No one imagines that soft drinks, whether sweetened with sugar or artificial sweeteners, are health food. But what about fruit juice? Most people do think that juice is healthful. A new study finds that sweet beverages of any sort contribute to a higher risk of diabetes (Diabetes Care, Oct. 2019).
The Evidence on Sweet Beverages and Diabetes:
The researchers analyzed data from more than 150,000 women in the Nurses’ Health studies and 34,000 in the Health Professionals Follow-Up Study. They had followed these individuals for decades, collecting information about diet and lifestyle every few years. They ultimately gathered and analyzed nearly three million person-years of data.
People who increased their consumption of sweet beverages, including fruit juice and artificially sweetened drinks, were more likely to be diagnosed with type 2 diabetes. Specifically, volunteers who reported an extra half-serving daily of sweet beverages over the last four years were 16 percent more likely to get a diabetes diagnosis in the next four-year period. Those who substituted coffee, tea or water for a serving of a sugary beverage actually reduced their diabetes risk modestly.
Other Problems with Soft Drinks:
Diabetes is not the only potential health hazard lurking for people who love sweet beverages. In previous studies, researchers have noted that individuals who consume the most sugar-sweetened drinks and fruit juice are more prone to cardiovascular disease. They are also more likely to have hypertension or gout. Another recent study found that soft drink consumers may die prematurely. Sugary drinks can also stress the kidneys.
Sweet Beverages and the Risk of Cancer:
People who consume sugary drinks may have a greater risk of developing cancer, according to a French study (BMJ, July 10, 2019). Soda pop is not the only culprit, though. Sweet beverages containing 100 percent fruit juice may also cause trouble.

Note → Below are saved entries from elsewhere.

-- the non-seed triple of A equals the rank-counting triple of B
lemma pvTriple (node_count : Int) (seeds : List Int) (seed0 : Int)
    (hp : List.Pairwise (· < ·) seeds) :
    (if ((PySem.List.pyRange 1 (node_count + 1) 1).filter (fun i => !seeds.contains i)) ≠ [] then
       (PySem.List.pyGetD ((PySem.List.pyRange 1 (node_count + 1) 1).filter (fun i => !seeds.contains i)) 0 0,
        PySem.List.pyGetD ((PySem.List.pyRange 1 (node_count + 1) 1).filter (fun i => !seeds.contains i))
          (PySem.Int.floordiv ((((PySem.List.pyRange 1 (node_count + 1) 1).filter (fun i => !seeds.contains i)).length : Int)) 2) 0,
        PySem.List.pyGetD ((PySem.List.pyRange 1 (node_count + 1) 1).filter (fun i => !seeds.contains i)) (-1) 0)
     else (seed0, seed0, seed0))
    =
    (if node_count - ((seeds.filter (fun s => decide (1 ≤ s) && decide (s ≤ node_count))).length : Int) > 0 then
       (pvKth (seeds.filter (fun s => decide (1 ≤ s) && decide (s ≤ node_count))) 0,
        pvKth (seeds.filter (fun s => decide (1 ≤ s) && decide (s ≤ node_count)))
          (PySem.Int.floordiv (node_count - ((seeds.filter (fun s => decide (1 ≤ s) && decide (s ≤ node_count))).length : Int)) 2),
        pvKth (seeds.filter (fun s => decide (1 ≤ s) && decide (s ≤ node_count)))
          (node_count - ((seeds.filter (fun s => decide (1 ≤ s) && decide (s ≤ node_count))).length : Int) - 1))
     else (seed0, seed0, seed0)) := by
  set inr := seeds.filter (fun s => decide (1 ≤ s) && decide (s ≤ node_count)) with hinr_def
  by_cases hn : node_count ≤ 0
  · have hrange : PySem.List.pyRange 1 (node_count + 1) 1 = [] :=
      PySem.List.pyRange_one_eq_nil (by omega)
    have hinr : inr = [] := by
      rw [hinr_def]
      apply List.filter_eq_nil_iff.mpr
      intro x hx
      simp only [Bool.and_eq_true, decide_eq_true_eq, not_and]
      omega
    rw [hrange, hinr]
    simp only [List.filter_nil, ne_eq, not_true_eq_false, if_false, List.length_nil,
      Nat.cast_zero, sub_zero]
    rw [if_neg (by omega)]
  · rw [not_le] at hn
    have hN : ((node_count.toNat : Int)) = node_count := Int.toNat_of_nonneg (by omega)
    have hR : PySem.List.pyRange 1 (node_count + 1) 1 = pvIrange 1 node_count.toNat := by
      have h := pvPyRange_eq_irange node_count.toNat 1
      rw [show (1 : Int) + node_count.toNat = node_count + 1 by omega] at h
      exact h
    have hpair : List.Pairwise (· < ·) inr := hp.filter _
    have hbnds : ∀ x ∈ inr, 1 ≤ x ∧ x < 1 + node_count.toNat := by
      intro x hx
      rw [hinr_def] at hx
      have := List.mem_filter.mp hx
      simp only [Bool.and_eq_true, decide_eq_true_eq] at this
      omega
    obtain ⟨h1, h2, h3⟩ := pvMain node_count.toNat 1 inr hpair hbnds
    have hFilt : (PySem.List.pyRange 1 (node_count + 1) 1).filter (fun i => !seeds.contains i)
        = (pvIrange 1 node_count.toNat).filter (fun i => !inr.contains i) := by
      rw [hR]
      apply List.filter_congr
      intro x hx
      have hb := (pvMem_irange node_count.toNat 1 x).mp hx
      have hiff : x ∈ inr ↔ x ∈ seeds := by
        rw [hinr_def]
        simp only [List.mem_filter, Bool.and_eq_true, decide_eq_true_eq]
        constructor
        · exact fun h => h.1
        · intro h
          exact ⟨h, by omega, by omega⟩
      simp only [List.contains_eq_mem]
      congr 1
      exact decide_eq_decide.mpr hiff.symm
    rw [hFilt]
    set G := (pvIrange 1 node_count.toNat).filter (fun i => !inr.contains i) with hG_def
    have hm : node_count - (inr.length : Int) = (G.length : Int) := by
      rw [hG_def, h2]
      omega
    by_cases hGnil : G = []
    · have hlen0 : G.length = 0 := by rw [hGnil]; rfl
      rw [if_neg (by simp [hGnil]), if_neg (by omega)]
    · have hlen : 0 < G.length := List.length_pos_of_ne_nil hGnil
      rw [if_pos hGnil, if_pos (by omega)]
      refine Prod.ext ?_ (Prod.ext ?_ ?_)
      · -- first
        show PySem.List.pyGetD G 0 0 = pvKth inr 0
        rw [PySem.List.pyGetD_zero, List.getD_eq_getElem?_getD, h3 0 hlen]
        show pvKthGo inr (1 + ((0 : Nat) : Int)) = pvKth inr 0
        unfold pvKth
        norm_num
      · -- median
        show PySem.List.pyGetD G (PySem.Int.floordiv (G.length : Int) 2) 0
            = pvKth inr (PySem.Int.floordiv (node_count - (inr.length : Int)) 2)
        rw [hm]
        have hfl : PySem.Int.floordiv ((G.length : Int)) 2 = ((G.length / 2 : Nat) : Int) :=
          PySem.Int.floordiv_natCast _ 2
        rw [hfl, PySem.List.pyGetD_natCast, List.getD_eq_getElem?_getD,
          h3 (G.length / 2) (by omega)]
        unfold pvKth
        show pvKthGo inr (1 + ((G.length / 2 : Nat) : Int)) = pvKthGo inr (((G.length / 2 : Nat) : Int) + 1)
        congr 1
        omega
      · -- last
        show PySem.List.pyGetD G (-1) 0 = pvKth inr (node_count - (inr.length : Int) - 1)
        rw [hm]
        rw [PySem.List.pyGetD_neg_ofNat G 1 0 (by omega) (by omega)]
        have hb : G.length - 1 < G.length := by omega
        have h4 := h3 (G.length - 1) hb
        rw [List.getElem?_eq_getElem hb] at h4
        rw [Option.some.injEq] at h4
        rw [h4]
        unfold pvKth
        congr 1
        omega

The prospective cohort investigation called NutriNet-Santé included more than 100,000 middle-aged French adults. They completed a minimum of two validated dietary questionnaires during the roughly nine years of follow-up. All participants were healthy at the outset of the study.
Some People Got Cancer:
More than 2,000 volunteers reported a first diagnosis of cancer during the follow-up time frame, which averaged five years. Analyses show that those who consumed more sweet drinks, including 100 percent fruit juices, were more likely to be diagnosed with cancer. Specifically, an additional half cup daily increased the likelihood of any cancer by 18 percent and the chance of breast cancer by 22 percent.
There was no association between consumption of artificially sweetened drinks and cancer. However, the authors caution that too few of these French volunteers drank artificially sweetened beverages to draw strong conclusions.
The fact that fruit juices, which usually have a “health halo,” were as risky as soft drinks may be surprising. This is not the first time, however, that scientists have found problems with fruit juices. Earlier this year, a study published in JAMA Network Open demonstrated a link between fruit juice consumption and premature death.
Observational studies like this can’t establish cause and effect. However, an earlier study found a specific link between the consumption of soft drinks and the risk of pancreatic cancer.
Soda Pop and Pancreatic Cancer:
An epidemiological study in Singapore tracked more than 60,000 adults for 14 years (Cancer Epidemiology, Biomarkers & Prevention, February 2010). Those who drank at least two sodas a week raised their risk of developing pancreatic cancer by nearly 90 percent. Because pancreatic cancer is rare, however, there were only 140 cases during the entire study period. Consequently, the absolute risk, even for soda lovers, is still low. Nonetheless, we worry about the increased risk because pancreatic cancer is so often deadly.
The investigators hypothesized that the sugar in soda causes a rapid increase of insulin, which is produced by the pancreas. Insulin may act as a growth factor for cancer cells, and some scientists believe that sugar itself acts like fertilizer for the growth of tumors.
This was not the first time sugary drinks were linked to a higher risk of pancreatic cancer. Despite this, the findings were controversial. An industry group, the American Beverage Association, maintained that there were flaws in this epidemiological study. In this investigation, people who mostly drank fruit juice did not have a higher risk of pancreatic cancer.